***** DATA SHOWN *****

-- pv_equiv track=rewrite | github.com/mind-protocol/context-protocol | src/add_framework/repair.py | parse_decisions_from_output
-- ===== SOURCE A (Python) =====
-- from typing import List, Dict, Any, Optional
--
-- def parse_decisions_from_output(output: str) -> List[Dict[str, str]]:
--     """Parse DECISION items from agent output."""
--     decisions = []
--     lines = output.split('\n')
--
--     current_decision = None
--     for line in lines:
--         stripped = line.strip()
--
--         # Look for DECISION headers
--         if '### DECISION:' in stripped or '### Decision:' in stripped:
--             if current_decision and current_decision.get('name'):
--                 decisions.append(current_decision)
--             name = stripped.split(':', 1)[1].strip() if ':' in stripped else ''
--             current_decision = {'name': name, 'conflict': '', 'resolution': '', 'reasoning': ''}
--         elif current_decision:
--             lower = stripped.lower()
--             if lower.startswith('- conflict:') or lower.startswith('conflict:'):
--                 current_decision['conflict'] = stripped.split(':', 1)[1].strip()
--             elif lower.startswith('- resolution:') or lower.startswith('resolution:'):
--                 current_decision['resolution'] = stripped.split(':', 1)[1].strip()
--             elif lower.startswith('- reasoning:') or lower.startswith('reasoning:'):
--                 current_decision['reasoning'] = stripped.split(':', 1)[1].strip()
--             elif lower.startswith('- updated:') or lower.startswith('updated:'):
--                 current_decision['updated'] = stripped.split(':', 1)[1].strip()
--             elif stripped.startswith('###') or stripped.startswith('## '):
--                 # New section, save current decision
--                 if current_decision.get('name'):
--                     decisions.append(current_decision)
--                 current_decision = None
--
--     # Don't forget last decision
--     if current_decision and current_decision.get('name'):
--         decisions.append(current_decision)
--
--     return decisions
-- ===== SOURCE B (Python) =====
-- from typing import List, Dict, Any, Optional
--
-- _FIELD_KEYS = ('conflict', 'resolution', 'reasoning', 'updated')
--
-- def _classify(stripped):
--     """Classify one stripped line: decision header, section break, field line, or plain text."""
--     if '### DECISION:' in stripped or '### Decision:' in stripped:
--         name = stripped.split(':', 1)[1].strip() if ':' in stripped else ''
--         return ('decision', name)
--     low = stripped.lower()
--     for key in _FIELD_KEYS:
--         if low.startswith('- ' + key + ':') or low.startswith(key + ':'):
--             return ('field', key, stripped.split(':', 1)[1].strip())
--     if stripped.startswith('###') or stripped.startswith('## '):
--         return ('break',)
--     return ('text',)
--
-- def parse_decisions_from_output(output: str) -> List[Dict[str, str]]:
--     """Parse DECISION items from agent output."""
--     tokens = [_classify(line.strip()) for line in output.split('\n')]
--     # Cut the token stream into segments at every header (decision or break).
--     segments = []
--     header, body = None, []
--     for tok in tokens:
--         if tok[0] in ('decision', 'break'):
--             segments.append((header, body))
--             header, body = tok, []
--         else:
--             body.append(tok)
--     segments.append((header, body))
--     # Each decision-headed segment with a nonempty name yields one dict (last field wins).
--     decisions = []
--     for header, body in segments:
--         if header is not None and header[0] == 'decision' and header[1]:
--             d = {'name': header[1], 'conflict': '', 'resolution': '', 'reasoning': ''}
--             for tok in body:
--                 if tok[0] == 'field':
--                     d[tok[1]] = tok[2]
--             decisions.append(d)
--     return decisions
-- ===== Notes on version B (the rewrite author's own statement) =====
-- stated objective: alternative
-- what changed: Replaces A's single stateful loop with a mutable current-decision dict by a three-phase pipeline: classify every stripped line into a token, cut the token stream into header-delimited segments, then build one dict per DECISION-headed segment from its body tokens.
import Mathlib
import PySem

*****

#### WHAT YOU HAVE TO DO
Scan the material above for the string "rewrite" and copy every line that has it.

#### RESPONSE BOX
-- pv_equiv track=rewrite | github.com/mind-protocol/context-protocol | src/add_framework/repair.py | parse_decisions_from_output
-- ===== Notes on version B (the rewrite author's own statement) =====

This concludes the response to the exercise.